What you are asked to do:
The listing below contains a span that opens with the line containing "exact (List.cons_sublist_cons).symm" and closes with the line containing "have hnd : (m.filter pE).Nodup := by". Return that span exactly.
________________________________________
-- pv_equiv track=rewrite | github.com/byxor/PythonLabs | 51/evil_51.py | isEvil
-- ===== SOURCE A (Python) =====
-- def isEvil(word):
-- 	evil = ["e", "v", "i", "l"]
-- 	currentIndex = 0
-- 	for character in word:
-- 		if currentIndex == 4:
-- 			break
-- 		if character.lower() == evil[currentIndex]:
-- 			currentIndex = currentIndex + 1
--
-- 	if currentIndex < 4:
-- 		return False
--
-- 	letterCount = {}
-- 	letterCount["e"] = countLetter("e", word)
-- 	letterCount["v"] = countLetter("v", word)
-- 	letterCount["i"] = countLetter("i", word)
-- 	letterCount["l"] = countLetter("l", word)
-- 	for item in letterCount.items():
-- 		if item[1] > 1:
-- 			return False
--
-- 	return True
--
-- def countLetter(letter, word):
-- 	count = 0
-- 	for char in word:
-- 		if char.lower() == letter:
-- 			count = count + 1
-- 	return count
-- ===== SOURCE B (Python) =====
-- def isEvil(word):
--     letters = [c.lower() for c in word if c.lower() in ("e", "v", "i", "l")]
--     return letters == ["e", "v", "i", "l"]
-- ===== Notes on version B (the rewrite author's own statement) =====
-- stated objective: simpler
-- what changed: Replaces A's greedy subsequence pointer plus four counting passes and a dict with one filter pass (keep each character whose lower() is in {e,v,i,l}) compared for equality to ['e','v','i','l'], which enforces order and exactly-once occurrence at the same time.
import Mathlib
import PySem

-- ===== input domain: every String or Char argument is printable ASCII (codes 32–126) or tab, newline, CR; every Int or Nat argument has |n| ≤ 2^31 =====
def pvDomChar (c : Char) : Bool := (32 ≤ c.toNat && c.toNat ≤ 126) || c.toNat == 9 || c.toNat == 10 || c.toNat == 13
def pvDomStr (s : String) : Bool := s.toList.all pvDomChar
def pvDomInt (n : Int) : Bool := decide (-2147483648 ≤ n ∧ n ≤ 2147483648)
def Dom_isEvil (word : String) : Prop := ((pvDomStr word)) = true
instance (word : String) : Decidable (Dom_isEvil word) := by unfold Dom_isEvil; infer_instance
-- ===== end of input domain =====

-- B replaces A's greedy subsequence pointer plus four counting passes and a dict by a single
-- filter-and-compare pass (objective: simpler); return values agree on every input.


-- ===== PORT A =====
def countLetter (letter : List Char) (word : String) : Int :=
  word.toList.foldl
    (fun count char => if PySem.Chars.lower [char] == letter then count + 1 else count) 0

def isEvil (word : String) : Bool :=
  let evil : List (List Char) := [['e'], ['v'], ['i'], ['l']]
  let currentIndex : Nat :=
    word.toList.foldl
      (fun currentIndex character =>
        -- Python's 'if currentIndex == 4: break': once the index is 4 no iteration changes it
        if currentIndex == 4 then currentIndex
        -- evil[currentIndex] only ever read with currentIndex < 4, so getD's default is unreachable
        else if PySem.Chars.lower [character] == evil.getD currentIndex [] then currentIndex + 1
        else currentIndex)
      0
  if currentIndex < 4 then false
  else
    let letterCount : PySem.Dict (List Char) Int :=
      ((((PySem.Dict.empty.insert ['e'] (countLetter ['e'] word)).insert
          ['v'] (countLetter ['v'] word)).insert
          ['i'] (countLetter ['i'] word)).insert
          ['l'] (countLetter ['l'] word))
    -- 'for item in letterCount.items(): if item[1] > 1: return False' then 'return True'
    if letterCount.items.any (fun item => item.2 > 1) then false else true

-- ===== PORT B =====
def isEvil_alt (word : String) : Bool :=
  let letters : List (List Char) :=
    (word.toList.filter
        (fun c => [['e'], ['v'], ['i'], ['l']].contains (PySem.Chars.lower [c]))).map
      (fun c => PySem.Chars.lower [c])
  letters == [['e'], ['v'], ['i'], ['l']]

-- ===== PRECONDITION & SPEC =====
def Spec_isEvil (word : String) (out : Bool) : Prop := out = isEvil_alt word
instance (word : String) (out : Bool) : Decidable (Spec_isEvil word out) := by unfold Spec_isEvil; infer_instance

-- ===== CLAIM (what is proved, stated in full; the proofs are below) =====
def Claim_equal_isEvil : Prop := ∀ (word : String), Dom_isEvil word → Spec_isEvil word (isEvil word)

-- ===== LEMMAS AND PROOFS =====

-- the lowered target word and the step function of A's greedy loop (on already-lowered chars)
def EVIL : List Char := ['e', 'v', 'i', 'l']

def gstep (i : Nat) (c : Char) : Nat :=
  if i == 4 then i
  else if [c] == ([['e'], ['v'], ['i'], ['l']] : List (List Char)).getD i [] then i + 1
  else i

theorem gstep_lt (i : Nat) (hi : i < 4) (c : Char) :
    gstep i c = if c = EVIL.getD i ' ' then i + 1 else i := by
  interval_cases i <;> simp [gstep, EVIL]

theorem evil_drop_succ (i : Nat) (hi : i < 4) :
    EVIL.drop i = EVIL.getD i ' ' :: EVIL.drop (i + 1) := by
  interval_cases i <;> rfl

theorem greedy_four (l : List Char) : l.foldl gstep 4 = 4 := by
  induction l with
  | nil => rfl
  | cons c l ih => simpa [gstep] using ih

theorem greedy_iff (l : List Char) :
    ∀ i, i ≤ 4 → (l.foldl gstep i = 4 ↔ List.Sublist (EVIL.drop i) l) := by
  induction l with
  | nil =>
    intro i hi
    simp only [List.foldl_nil, List.sublist_nil, List.drop_eq_nil_iff]
    constructor
    · rintro rfl; simp [EVIL]
    · intro h; simp [EVIL] at h; omega
  | cons c l ih =>
    intro i hi
    by_cases h4 : i = 4
    · subst h4
      simp only [List.foldl_cons]
      have : gstep 4 c = 4 := rfl
      rw [this, greedy_four]
      have hd : List.drop 4 EVIL = [] := by decide
      rw [hd]
      simp [List.nil_sublist]
    · have hi' : i < 4 := by omega
      rw [List.foldl_cons, gstep_lt i hi', evil_drop_succ i hi']
      split_ifs with hc
      · rw [ih (i + 1) (by omega), hc]
        exact (List.cons_sublist_cons).symm
      · rw [ih i hi, evil_drop_succ i hi']
        constructor
        · exact fun h => h.cons c
        · intro h
          cases h with
          | cons _ h => exact h
          | cons₂ _ h => exact absurd rfl hc
        
theorem greedy_le (l : List Char) : ∀ i, i ≤ 4 → l.foldl gstep i ≤ 4 := by
  induction l with
  | nil => intro i hi; simpa using hi
  | cons c l ih =>
    intro i hi
    rw [List.foldl_cons]
    apply ih
    unfold gstep
    by_cases h1 : i = 4
    · simp [h1]
    · simp only [beq_iff_eq, if_neg h1]
      split_ifs <;> omega

-- membership in EVIL as the boolean predicate of B's filter, on lowered chars
def pE (c : Char) : Bool := EVIL.contains c

theorem core (m : List Char) :
    (m.foldl gstep 0 = 4 ∧ ∀ c ∈ EVIL, m.count c ≤ 1) ↔ m.filter pE = EVIL := by
  constructor
  · rintro ⟨hg, hc⟩
    have hsub : List.Sublist EVIL m := by simpa using (greedy_iff m 0 (by omega)).mp hg
    have hfE : EVIL.filter pE = EVIL := by decide
    have hsubf : List.Sublist EVIL (m.filter pE) := hfE ▸ hsub.filter pE
    have hnd : (m.filter pE).Nodup := by
      rw [List.nodup_iff_count_le_one]
      intro a
      by_cases ha : pE a = true
      · rw [List.count_filter ha]
        exact hc a (by simpa [pE] using ha)
      · have h0 : List.count a (m.filter pE) = 0 :=
          List.count_eq_zero.mpr (fun hmem => ha (List.mem_filter.mp hmem).2)
        omega
    have hss : (m.filter pE) ⊆ EVIL := fun a ha => by
      simpa [pE] using (List.mem_filter.mp ha).2
    have hlen : (m.filter pE).length ≤ EVIL.length := (hnd.subperm hss).length_le
    exact (hsubf.eq_of_length_le hlen).symm
  · intro h
    constructor
    · rw [greedy_iff m 0 (by omega)]
      simp only [List.drop_zero]
      rw [← h]
      exact List.filter_sublist
    · intro c hcE
      have hp : pE c = true := by simpa [pE] using hcE
      rw [← List.count_filter hp, h]
      exact List.nodup_iff_count_le_one.mp (by decide) c

theorem isEvil_eq (word : String) : isEvil word = isEvil_alt word := by
  rw [Bool.eq_iff_iff]
  -- rewrite both programs into statements about the lowered char list m
  set l := word.toList with hl
  have hlow : ∀ c : Char, PySem.Chars.lower [c] = [PySem.Chars.lowerChar c] := by
    intro c; rfl
  -- A side
  have hA : isEvil word = true ↔
      ((l.map PySem.Chars.lowerChar).foldl gstep 0 = 4 ∧
        ∀ c ∈ EVIL, (l.map PySem.Chars.lowerChar).count c ≤ 1) := by
    unfold isEvil
    simp only [← hl, hlow]
    have hgr : l.foldl
        (fun i ch => if i == 4 then i
          else if [PySem.Chars.lowerChar ch] == ([['e'], ['v'], ['i'], ['l']] : List (List Char)).getD i []
          then i + 1 else i) 0
        = (l.map PySem.Chars.lowerChar).foldl gstep 0 := by
      rw [List.foldl_map]; rfl
    rw [hgr]
    have hcnt : ∀ x : Char, countLetter [x] word = ((l.map PySem.Chars.lowerChar).count x : Int) := by
      intro x
      unfold countLetter
      simp only [← hl, hlow]
      have : ∀ (cs : List Char),
          cs.foldl (fun cnt ch => if [PySem.Chars.lowerChar ch] == [x] then cnt + 1 else cnt) 0
            = ((cs.map PySem.Chars.lowerChar).count x : Int) := by
        intro cs
        have := PySem.List.foldl_count_if (fun ch => [PySem.Chars.lowerChar ch] == [x]) cs 0
        rw [this]
        simp [List.count, List.countP_map, Function.comp_def]
      exact this l
    by_cases hg : (l.map PySem.Chars.lowerChar).foldl gstep 0 = 4
    · have hnl : ¬ (l.map PySem.Chars.lowerChar).foldl gstep 0 < 4 := by omega
      simp only [hg, hcnt]
      simp only [PySem.Dict.empty, PySem.Dict.insert]
      simp [EVIL]
    · have hlt : (l.map PySem.Chars.lowerChar).foldl gstep 0 < 4 := by
        have := greedy_le (l.map PySem.Chars.lowerChar) 0 (by omega); omega
      simp [hlt, hg]
  -- B side
  have hB : isEvil_alt word = true ↔ (l.map PySem.Chars.lowerChar).filter pE = EVIL := by
    unfold isEvil_alt
    simp only [← hl, hlow]
    have hfil : (l.map PySem.Chars.lowerChar).filter pE
        = (l.filter (fun c => pE (PySem.Chars.lowerChar c))).map PySem.Chars.lowerChar := by
      rw [List.filter_map]; rfl
    have hpred : ∀ c : Char,
        ([['e'], ['v'], ['i'], ['l']] : List (List Char)).contains [PySem.Chars.lowerChar c]
          = pE (PySem.Chars.lowerChar c) := by
      intro c; rw [Bool.eq_iff_iff]; simp [pE, EVIL]
    constructor
    · intro h
      rw [hfil]
      have h' : (l.filter (fun c => pE (PySem.Chars.lowerChar c))).map
          (fun c => [PySem.Chars.lowerChar c]) = [['e'], ['v'], ['i'], ['l']] := by
        simp only [hpred] at h
        exact beq_iff_eq.mp h
      have : (l.filter (fun c => pE (PySem.Chars.lowerChar c))).map
          (fun c => [PySem.Chars.lowerChar c])
          = ((l.filter (fun c => pE (PySem.Chars.lowerChar c))).map PySem.Chars.lowerChar).map
              (fun c => [c]) := by
        simp [List.map_map, Function.comp]
      rw [this] at h'
      have hEm : (EVIL.map fun c => [c]) = ([['e'], ['v'], ['i'], ['l']] : List (List Char)) := rfl
      rw [← hEm] at h'
      exact List.map_injective_iff.mpr (fun a b hab => by simpa using hab) h'
    · intro h
      rw [hfil] at h
      simp only [hpred]
      apply beq_iff_eq.mpr
      have : (l.filter (fun c => pE (PySem.Chars.lowerChar c))).map
          (fun c => [PySem.Chars.lowerChar c])
          = ((l.filter (fun c => pE (PySem.Chars.lowerChar c))).map PySem.Chars.lowerChar).map
              (fun c => [c]) := by
        simp [List.map_map, Function.comp]
      rw [this, h]; rfl
  rw [hA, hB]
  exact core (l.map PySem.Chars.lowerChar)

-- ===== VERDICT (by name: the statement is the Claim_ definition above) =====
theorem isEvil_spec : Claim_equal_isEvil := by
  intro word _
  unfold Spec_isEvil
  exact isEvil_eq word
________________________________________
Result of this task:
        exact (List.cons_sublist_cons).symm
      · rw [ih i hi, evil_drop_succ i hi']
        constructor
        · exact fun h => h.cons c
        · intro h
          cases h with
          | cons _ h => exact h
          | cons₂ _ h => exact absurd rfl hc
        
theorem greedy_le (l : List Char) : ∀ i, i ≤ 4 → l.foldl gstep i ≤ 4 := by
  induction l with
  | nil => intro i hi; simpa using hi
  | cons c l ih =>
    intro i hi
    rw [List.foldl_cons]
    apply ih
    unfold gstep
    by_cases h1 : i = 4
    · simp [h1]
    · simp only [beq_iff_eq, if_neg h1]
      split_ifs <;> omega

-- membership in EVIL as the boolean predicate of B's filter, on lowered chars
def pE (c : Char) : Bool := EVIL.contains c

theorem core (m : List Char) :
    (m.foldl gstep 0 = 4 ∧ ∀ c ∈ EVIL, m.count c ≤ 1) ↔ m.filter pE = EVIL := by
  constructor
  · rintro ⟨hg, hc⟩
    have hsub : List.Sublist EVIL m := by simpa using (greedy_iff m 0 (by omega)).mp hg
    have hfE : EVIL.filter pE = EVIL := by decide
    have hsubf : List.Sublist EVIL (m.filter pE) := hfE ▸ hsub.filter pE
    have hnd : (m.filter pE).Nodup := by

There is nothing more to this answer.